Lundi, 10h00. L'équipe d'architecture examine la dernière pull request générée par IA pour un microfrontend dans le monorepo principal. Le code est correct, mais quelque chose ne colle pas. Le pipeline Azure DevOps échoue sur une étape que personne ne se souvient avoir configurée. Le « gourou » de l'équipe, le seul qui comprend les triggers et les conditions, est en vacances. Personne ne sait si l'erreur est technique ou si une règle invisible a été enfreinte.
Ce n'est pas un incident isolé. Dans les systèmes enterprise ayant des années d'évolution, l'IA ne bute pas sur le code : elle bute sur les règles invisibles, les dépendances tacites, la mémoire institutionnelle. La promesse d'automatisation se heurte à la réalité d'architectures où la connaissance vit dans les têtes, les fils Slack et les accords verbaux jamais documentés.
Friction dans les systèmes complexes : scènes réelles
- Monorepo avec sept ans d'historique : la documentation couvre l'onboarding technique, mais personne n'a écrit pourquoi certains microfrontends ne doivent jamais partager d'état. L'IA génère du code qui brise des limites invisibles et déclenche des incidents en production.
- Pipelines legacy sur Azure DevOps : 1200 lignes de YAML, triggers et conditions que seul le « gourou » comprend. L'IA automatise les changements, mais supprime des étapes critiques parce qu'elles ne sont pas documentées.
- APIM avec des politiques héritées : l'IA réplique la politique standard, mais omet des exceptions métier qui n'existent que dans d'anciens emails.
- Nginx comme proxy interne : des règles de routage et de réécriture que personne n'ose toucher. L'IA suggère des changements qui semblent corrects, mais qui cassent des intégrations legacy à cause de dépendances cachées.
- Onboarding : un développeur senior apprend la stack en une semaine, mais met un mois à comprendre les règles non écrites sur le ownership et les conventions.
Contradictions et tensions organisationnelles
L'organisation investit dans l'IA en attendant de la vitesse, mais le manque de contexte explicite génère plus d'erreurs et de rework. Les équipes senior « savent » comment fonctionne le système, mais ne peuvent pas transférer cette connaissance à l'IA ni aux nouveaux membres. Chaque tentative de modernisation révèle des dépendances cachées et des règles invisibles que personne n'ose documenter de peur de casser quelque chose. La mémoire institutionnelle est un atout jusqu'à ce qu'elle devienne un piège.
Migrer vers l'IA sans cartographier la connaissance tacite, c'est comme automatiser une ville sans plan : les raccourcis tuent. La friction entre développement et exploitation s'intensifie : les premiers veulent automatiser, les seconds craignent de perdre le contrôle sur les règles tacites. Le résultat : incidents en production, cycles de rejet de responsabilité, paralysie face aux changements structurels.

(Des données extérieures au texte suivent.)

-- progress: some pending entry is always ready (reference chains bottom out in digits)
lemma pvProgress (env : PySem.Dict String String) (hPre : pvPreEnv env)
    (pending : List String) (d : PySem.Dict String String)
    (hIA : pvIA env d) (hShape : ∀ k ∈ pending, pvShape env k = true)
    (_hUnres : ∀ k ∈ pending, d.get? k = env.get? k)
    (hCover : ∀ k, pvShape env k = true → k ∈ env.keys →
      k ∈ pending ∨ d.get? k = some (pvV env k))
    (hne : pending ≠ []) :
    ∃ k ∈ pending, pvReady env d k = true := by
  obtain ⟨k0, hk0⟩ := List.exists_mem_of_ne_nil pending hne
  have hres0 : pvRes env (env.size + 2) k0 = true := pvShape_res env hPre k0 (hShape k0 hk0)
  suffices H : ∀ n, ∀ k ∈ pending, pvRes env n k = true →
      ∃ j ∈ pending, pvReady env d j = true from H _ k0 hk0 hres0
  intro n
  induction n using Nat.strong_induction_on with
  | _ n ind =>
    intro k hk hres
    by_cases hrd : pvReady env d k = true
    · exact ⟨k, hk, hrd⟩
    · obtain ⟨v, hv, hdk, hdv, hcar⟩ := pvShape_elim env k (hShape k hk)
      cases n with
      | zero => simp [pvRes] at hres
      | succ m =>
        rw [pvRes] at hres
        rw [hv] at hres
        dsimp only at hres
        simp only [Bool.or_eq_true, Bool.and_eq_true] at hres
        rcases hres with h' | ⟨⟨_, _⟩, h3, h4⟩
        · rw [hdv] at h'; cases h'
        · rw [pvReady, hv] at hrd
          simp only [Option.getD_some, Bool.and_eq_true] at hrd
          -- a failing operand that is not yet a digit string leads to a smaller pending entry
          have key : ∀ t, (PySem.Str.strIsdigit t = true ∨ pvRes env m t = true) →
              PySem.Str.strIsdigit (pvOpstr d t) = false →
              ∃ j ∈ pending, pvReady env d j = true := by
            intro t hto hnd2
            have htd : PySem.Str.strIsdigit t = false := by
              by_cases h : PySem.Str.strIsdigit t = true
              · rw [pvOpstr, if_pos h] at hnd2; rw [hnd2] at h; cases h
              · exact Bool.eq_false_iff.mpr h
            rcases hto with htd' | htres
            · rw [htd'] at htd; cases htd
            · cases m with
              | zero => simp [pvRes] at htres
              | succ m' =>
                have htres' := htres
                rw [pvRes] at htres'
                rcases hw : env.get? t with _ | w
                · rw [hw] at htres'; simp at htres'
                · rw [hw] at htres'; dsimp only at htres'
                  have hopstr : pvOpstr d t = d.getD t "" := by
                    rw [pvOpstr, if_neg (by rw [htd]; simp)]
                  by_cases hwd : PySem.Str.strIsdigit w = true
                  · -- the operand's stored value is already a digit string: contradiction
                    rcases hIA.2 t with hdt | ⟨hsh', hdt⟩
                    · rw [hw] at hdt
                      rw [hopstr, PySem.Dict.getD_eq_get?_getD, hdt, Option.getD_some, hwd]
                        at hnd2
                      cases hnd2
                    · rw [hopstr, PySem.Dict.getD_eq_get?_getD, hdt, Option.getD_some,
                        pvV_digit env hPre t hsh'] at hnd2
                      cases hnd2
                  · -- the operand is itself an unresolved XOR entry, strictly shallower
                    have hwcar : PySem.Str.isIn "^" w = true := by
                      simp only [Bool.or_eq_true, Bool.and_eq_true] at htres'
                      rcases htres' with h' | ⟨⟨hc, _⟩, _, _⟩
                      · exact absurd h' hwd
                      · exact hc
                    have hsh : pvShape env t = true := by
                      rw [pvShape, hw]
                      dsimp only
                      rw [Bool.and_eq_true, Bool.and_eq_true]
                      simp only [Bool.not_eq_true']
                      exact ⟨htd, Bool.eq_false_iff.mpr hwd, hwcar⟩
                    have hkeys : t ∈ env.keys := by
                      have hc : env.contains t = true := by
                        rw [PySem.Dict.contains_eq_isSome_get?, hw]; rfl
                      exact (PySem.Dict.contains_iff_mem_keys env t).mp hc
                    rcases hCover t hsh hkeys with htp | hres2
                    · exact ind (m' + 1) (by omega) t htp htres
                    · rw [hopstr, PySem.Dict.getD_eq_get?_getD, hres2, Option.getD_some,
                        pvV_digit env hPre t hsh] at hnd2
                      cases hnd2
          by_cases hA : PySem.Str.strIsdigit
              (pvOpstr d (((PySem.Str.split? v "^").getD []).getD 0 "")) = true
          · refine key (((PySem.Str.split? v "^").getD []).getD 1 "") h4 ?_
            by_cases hB : PySem.Str.strIsdigit
                (pvOpstr d (((PySem.Str.split? v "^").getD []).getD 1 "")) = true
            · exact absurd ⟨hA, hB⟩ hrd
            · exact Bool.eq_false_iff.mpr hB
          · exact key (((PySem.Str.split? v "^").getD []).getD 0 "") h3
              (Bool.eq_false_iff.mpr hA)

Patrons, anti-patrons et conséquences pratiques
Patron : documenter le « quoi » et le « comment », mais jamais le « pourquoi ». L'IA peut répliquer des actions, mais pas des décisions. Anti-patron : migrer vers l'IA sans auditer la connaissance tacite. Le code s'améliore, mais la connaissance se perd. Autre anti-patron : se fier à la mémoire institutionnelle pour les décisions critiques. Lorsque l'équipe change, l'IA et les nouveaux échouent de la même manière.
La documentation générée automatiquement (Swagger, YAML, etc.) est utile pour l'intégration, mais inutile pour les décisions architecturales. La valeur réside dans la documentation du critère, pas seulement de l'action. Dans le legacy, chaque décision non documentée est une mine qui attend d'exploser.
Vers le context engineering : de la friction à l'avantage
L'IA amplifie la dette de connaissance : ce qui n'est pas écrit n'existe pas. La gestion moderne des systèmes legacy nécessite d'auditer et de transformer la connaissance tacite en explicite : architecture decision records, documentation vivante, knowledge graphs, processus d'onboarding qui priorisent le « pourquoi ».
La résilience organisationnelle ne dépend plus seulement du code, mais de la qualité de la connaissance explicite. L'avantage concurrentiel n'est pas l'IA, mais la capacité à rendre explicite la connaissance dans les systèmes complexes. L'ère du context engineering n'est pas optionnelle : elle est le fondement des organisations AI-ready.